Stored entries
-----

-- pv_equiv track=rewrite | github.com/hellowonder/pdftranslate | src/translate/llm_util.py | has_low_diversity_or_repetition
-- ===== SOURCE A (Python) =====
-- from collections import Counter
--
-- def has_low_diversity_or_repetition(text: str) -> bool:
--     tokens = (text or "").split()
--     if len(tokens) >= 20:
--         unique_ratio = len(set(tokens)) / len(tokens)
--         if unique_ratio < 0.1:
--             return True
--
--     if len(tokens) < 6:
--         return False
--
--     n = 6
--     ngrams = [" ".join(tokens[i:i + n]) for i in range(len(tokens) - n + 1)]
--     counter = Counter(ngrams)
--     return any(count > 10 for count in counter.values())
-- ===== SOURCE B (Python) =====
-- def has_low_diversity_or_repetition(text: str) -> bool:
--     tokens = (text or "").split()
--     if len(tokens) >= 20 and 10 * len(set(tokens)) < len(tokens):
--         return True
--     if len(tokens) < 6:
--         return False
--     grams = sorted(" ".join(tokens[i:i + 6]) for i in range(len(tokens) - 5))
--     run = 1
--     for prev, cur in zip(grams, grams[1:]):
--         if cur == prev:
--             run += 1
--             if run > 10:
--                 return True
--         else:
--             run = 1
--     return False
-- ===== Notes on version B (the rewrite author's own statement) =====
-- stated objective: alternative
-- what changed: The Counter hash table over 6-grams is replaced by sorting the 6-gram list and scanning once for a run of more than 10 identical consecutive n-grams; the unique-ratio float division is replaced by the exact integer comparison 10*unique < total.
import Mathlib
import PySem

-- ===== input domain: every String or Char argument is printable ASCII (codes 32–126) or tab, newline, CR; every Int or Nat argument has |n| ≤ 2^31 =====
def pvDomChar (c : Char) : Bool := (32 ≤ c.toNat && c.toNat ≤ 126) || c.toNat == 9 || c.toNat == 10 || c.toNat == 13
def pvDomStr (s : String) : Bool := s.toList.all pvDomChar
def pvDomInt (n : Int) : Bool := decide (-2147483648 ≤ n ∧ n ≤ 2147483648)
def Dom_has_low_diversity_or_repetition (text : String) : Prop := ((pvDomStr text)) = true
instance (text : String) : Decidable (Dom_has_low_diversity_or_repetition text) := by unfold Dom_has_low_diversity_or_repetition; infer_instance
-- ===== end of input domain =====

-- B replaces the Counter over 6-grams by sort-then-run-length scan (alternative decomposition, same results).
-- In both ports the float test `len(set(tokens))/len(tokens) < 0.1` is ported as the integer comparison
-- 10*|set| < |tokens|, which is exact for every token count below 7*10^15 (hence for every real string).

-- ===== PORT A =====
-- shared by both ports: the identical 6-gram comprehension [" ".join(tokens[i:i+6]) for i in range(len(tokens)-6+1)]
def pvNgrams (tokens : List String) : List String :=
  (PySem.List.pyRange 0 ((tokens.length : Int) - 6 + 1) 1).map
    (fun i => PySem.Str.join " " (PySem.List.slice tokens (some i) (some (i + 6))))

def has_low_diversity_or_repetition (text : String) : Bool :=
  let tokens := PySem.Str.split₀ text
  if 20 ≤ tokens.length && decide (10 * PySem.Set.len (PySem.Set.ofList tokens) < tokens.length) then
    true
  else if tokens.length < 6 then
    false
  else
    let ngrams := pvNgrams tokens
    (PySem.Dict.counter ngrams).values.any (fun count => decide ((10 : Int) < count))

-- ===== PORT B =====
-- the run-length scan over consecutive pairs of the sorted 6-gram list (zip(grams, grams[1:]))
def pvRunScan : List String → String → Nat → Bool
  | [], _, _ => false
  | cur :: rest, prev, run =>
      if cur == prev then
        if 10 < run + 1 then true else pvRunScan rest cur (run + 1)
      else
        pvRunScan rest cur 1

def has_low_diversity_or_repetition_alt (text : String) : Bool :=
  let tokens := PySem.Str.split₀ text
  if 20 ≤ tokens.length && decide (10 * PySem.Set.len (PySem.Set.ofList tokens) < tokens.length) then
    true
  else if tokens.length < 6 then
    false
  else
    match PySem.List.sorted (pvNgrams tokens) (fun x => x) false with
    | [] => false
    | g :: rest => pvRunScan rest g 1

-- ===== PRECONDITION & SPEC =====
def Spec_has_low_diversity_or_repetition (text : String) (out : Bool) : Prop := out = has_low_diversity_or_repetition_alt text
instance (text : String) (out : Bool) : Decidable (Spec_has_low_diversity_or_repetition text out) := by unfold Spec_has_low_diversity_or_repetition; infer_instance

-- ===== CLAIM (what is proved, stated in full; the proofs are below) =====
def Claim_equal_has_low_diversity_or_repetition : Prop := ∀ (text : String), Dom_has_low_diversity_or_repetition text → Spec_has_low_diversity_or_repetition text (has_low_diversity_or_repetition text)

-- ===== LEMMAS AND PROOFS =====

-- the run-length scan on a sorted suffix detects exactly "some element occurs more than 10 times"
theorem pvRunScan_iff (rest : List String) (prev : String) (run : Nat)
    (hs : rest.Pairwise (· ≤ ·)) (hle : ∀ x ∈ rest, prev ≤ x)
    (h1 : 1 ≤ run) (h10 : run ≤ 10) :
    (pvRunScan rest prev run = true ↔
      10 < run + rest.count prev ∨ ∃ x ∈ rest, 10 < rest.count x) := by
  induction rest generalizing prev run with
  | nil => simp [pvRunScan]; omega
  | cons c t ih =>
    rcases List.pairwise_cons.mp hs with ⟨hct, hst⟩
    by_cases hcp : c = prev
    · subst hcp
      rw [pvRunScan]
      simp only [beq_self_eq_true, if_true]
      by_cases hbig : 10 < run + 1
      · simp only [hbig]
        constructor
        · intro _
          left
          have : t.count c + 1 = (c :: t).count c := by simp
          omega
        · intro _; rfl
      · rw [if_neg hbig]
        rw [ih c (run + 1) hst hct (by omega) (by omega)]
        constructor
        · rintro (h | ⟨x, hx, hcx⟩)
          · left; simp; omega
          · by_cases hxc : x = c
            · subst hxc; left; simp; omega
            · right; exact ⟨x, List.mem_cons_of_mem _ hx, by
                simpa [List.count_cons, Ne.symm hxc] using hcx⟩
        · rintro (h | ⟨x, hx, hcx⟩)
          · left; simp at h; omega
          · rcases List.mem_cons.mp hx with hxc | hxt
            · subst hxc
              left
              have : (x :: t).count x = t.count x + 1 := by simp
              omega
            · by_cases hxc : x = c
              · subst hxc; left
                have : (x :: t).count x = t.count x + 1 := by simp
                have hc : t.count x ≤ (x :: t).count x := by simp
                omega
              · right
                exact ⟨x, hxt, by
                  have : (c :: t).count x = t.count x := by simp [Ne.symm hxc]
                  omega⟩
    · rw [pvRunScan]
      have hne : (c == prev) = false := by simp [hcp]
      rw [hne]
      simp only [Bool.false_eq_true, if_false]
      rw [ih c 1 hst hct (by omega) (by omega)]
      have hpc : prev ≤ c := hle c (List.mem_cons_self ..)
      have hpnot : prev ∉ c :: t := by
        intro hmem
        rcases List.mem_cons.mp hmem with h | h
        · exact hcp h.symm
        · have h1 := hct prev h
          have : prev = c := le_antisymm hpc h1
          exact hcp this.symm
      have hcount0 : (c :: t).count prev = 0 := List.count_eq_zero.mpr hpnot
      constructor
      · rintro (h | ⟨x, hx, hcx⟩)
        · right
          refine ⟨c, List.mem_cons_self .., ?_⟩
          simp; omega
        · by_cases hxc : x = c
          · subst hxc; right
            exact ⟨x, List.mem_cons_self .., by simp; omega⟩
          · right
            exact ⟨x, List.mem_cons_of_mem _ hx, by simp [Ne.symm hxc]; omega⟩
      · rintro (h | ⟨x, hx, hcx⟩)
        · omega
        · rcases List.mem_cons.mp hx with hxc | hxt
          · subst hxc
            left
            simp at hcx
            omega
          · by_cases hxc : x = c
            · subst hxc; left
              simp at hcx
              omega
            · right
              refine ⟨x, hxt, ?_⟩
              simp [Ne.symm hxc] at hcx
              omega

-- B's branch equals "some 6-gram occurs more than 10 times in the 6-gram list"
theorem alt_branch_iff (l : List String) :
    ((match PySem.List.sorted l (fun x => x) false with
      | [] => false
      | g :: rest => pvRunScan rest g 1) = true) ↔ ∃ x ∈ l, 10 < l.count x := by
  have hperm : (PySem.List.sorted l (fun x => x) false).Perm l := PySem.List.sorted_perm ..
  cases hmatch : PySem.List.sorted l (fun x => x) false with
  | nil =>
    have : l = [] := by
      have := hperm; rw [hmatch] at this
      exact (List.Perm.nil_eq this).symm
    subst this
    simp
  | cons g rest =>
    have hsorted : (g :: rest).Pairwise (· ≤ ·) := by
      have := PySem.List.sorted_pairwise l (fun x => x) (κ := String)
      rw [hmatch] at this
      simpa using this
    rcases List.pairwise_cons.mp hsorted with ⟨hgr, hrest⟩
    rw [pvRunScan_iff rest g 1 hrest hgr (le_refl 1) (by omega)]
    have hperm' : (g :: rest).Perm l := by rw [← hmatch]; exact hperm
    constructor
    · rintro (h | ⟨x, hx, hcx⟩)
      · refine ⟨g, hperm'.mem_iff.mp (List.mem_cons_self ..), ?_⟩
        rw [← hperm'.count_eq]
        simp; omega
      · refine ⟨x, hperm'.mem_iff.mp (List.mem_cons_of_mem _ hx), ?_⟩
        rw [← hperm'.count_eq]
        by_cases hxg : x = g
        · subst hxg; simp; omega
        · simp [Ne.symm hxg]; omega
    · rintro ⟨x, hx, hcx⟩
      have hxmem : x ∈ g :: rest := hperm'.mem_iff.mpr hx
      have hcnt : (g :: rest).count x = l.count x := hperm'.count_eq x
      by_cases hxg : x = g
      · subst hxg; left
        simp at hcnt
        omega
      · right
        refine ⟨x, ?_, ?_⟩
        · rcases List.mem_cons.mp hxmem with h | h
          · exact absurd h hxg
          · exact h
        · simp [Ne.symm hxg] at hcnt
          omega

-- A's branch equals the same existential, via Counter(ngrams).values
theorem a_branch_iff (l : List String) :
    ((PySem.Dict.counter l).values.any (fun count => decide ((10 : Int) < count)) = true) ↔
      ∃ x ∈ l, 10 < l.count x := by
  have hvals : (PySem.Dict.counter l).values
      = ((PySem.Set.ofList l).map (fun k => (k, (l.count k : Int)))).map Prod.snd := by
    have := PySem.Dict.items_counter (xs := l)
    simp only [PySem.Dict.values, this]
  rw [hvals]
  simp only [List.map_map, List.any_eq_true, List.mem_map, Function.comp]
  constructor
  · rintro ⟨c, ⟨k, hk, rfl⟩, hc⟩
    refine ⟨k, (PySem.Set.mem_ofList ..).mp hk, ?_⟩
    exact_mod_cast of_decide_eq_true hc
  · rintro ⟨x, hx, hcx⟩
    refine ⟨(l.count x : Int), ⟨x, (PySem.Set.mem_ofList ..).mpr hx, rfl⟩, ?_⟩
    exact decide_eq_true (by exact_mod_cast hcx)

-- ===== VERDICT (by name: the statement is the Claim_ definition above) =====
theorem has_low_diversity_or_repetition_spec : Claim_equal_has_low_diversity_or_repetition := by
  intro text _
  unfold Spec_has_low_diversity_or_repetition
  unfold has_low_diversity_or_repetition has_low_diversity_or_repetition_alt
  set tokens := PySem.Str.split₀ text with htok
  by_cases h1 : (20 ≤ tokens.length && decide (10 * PySem.Set.len (PySem.Set.ofList tokens) < tokens.length)) = true
  · simp only [h1, if_true]
  · simp only [h1, Bool.false_eq_true, if_false]
    by_cases h2 : tokens.length < 6
    · simp only [h2, if_true]
    · simp only [h2, if_false]
      exact Bool.eq_iff_iff.mpr
        ((a_branch_iff (pvNgrams tokens)).trans (alt_branch_iff (pvNgrams tokens)).symm)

-----

* Description of the task
Could you restate, word for word, the lines above from the one with "have := hperm; rw [hmatch] at this" to the one with "rcases List.pairwise_cons.mp hsorted", both included?

* Completed task
      have := hperm; rw [hmatch] at this
      exact (List.Perm.nil_eq this).symm
    subst this
    simp
  | cons g rest =>
    have hsorted : (g :: rest).Pairwise (· ≤ ·) := by
      have := PySem.List.sorted_pairwise l (fun x => x) (κ := String)
      rw [hmatch] at this
      simpa using this
    rcases List.pairwise_cons.mp hsorted with ⟨hgr, hrest⟩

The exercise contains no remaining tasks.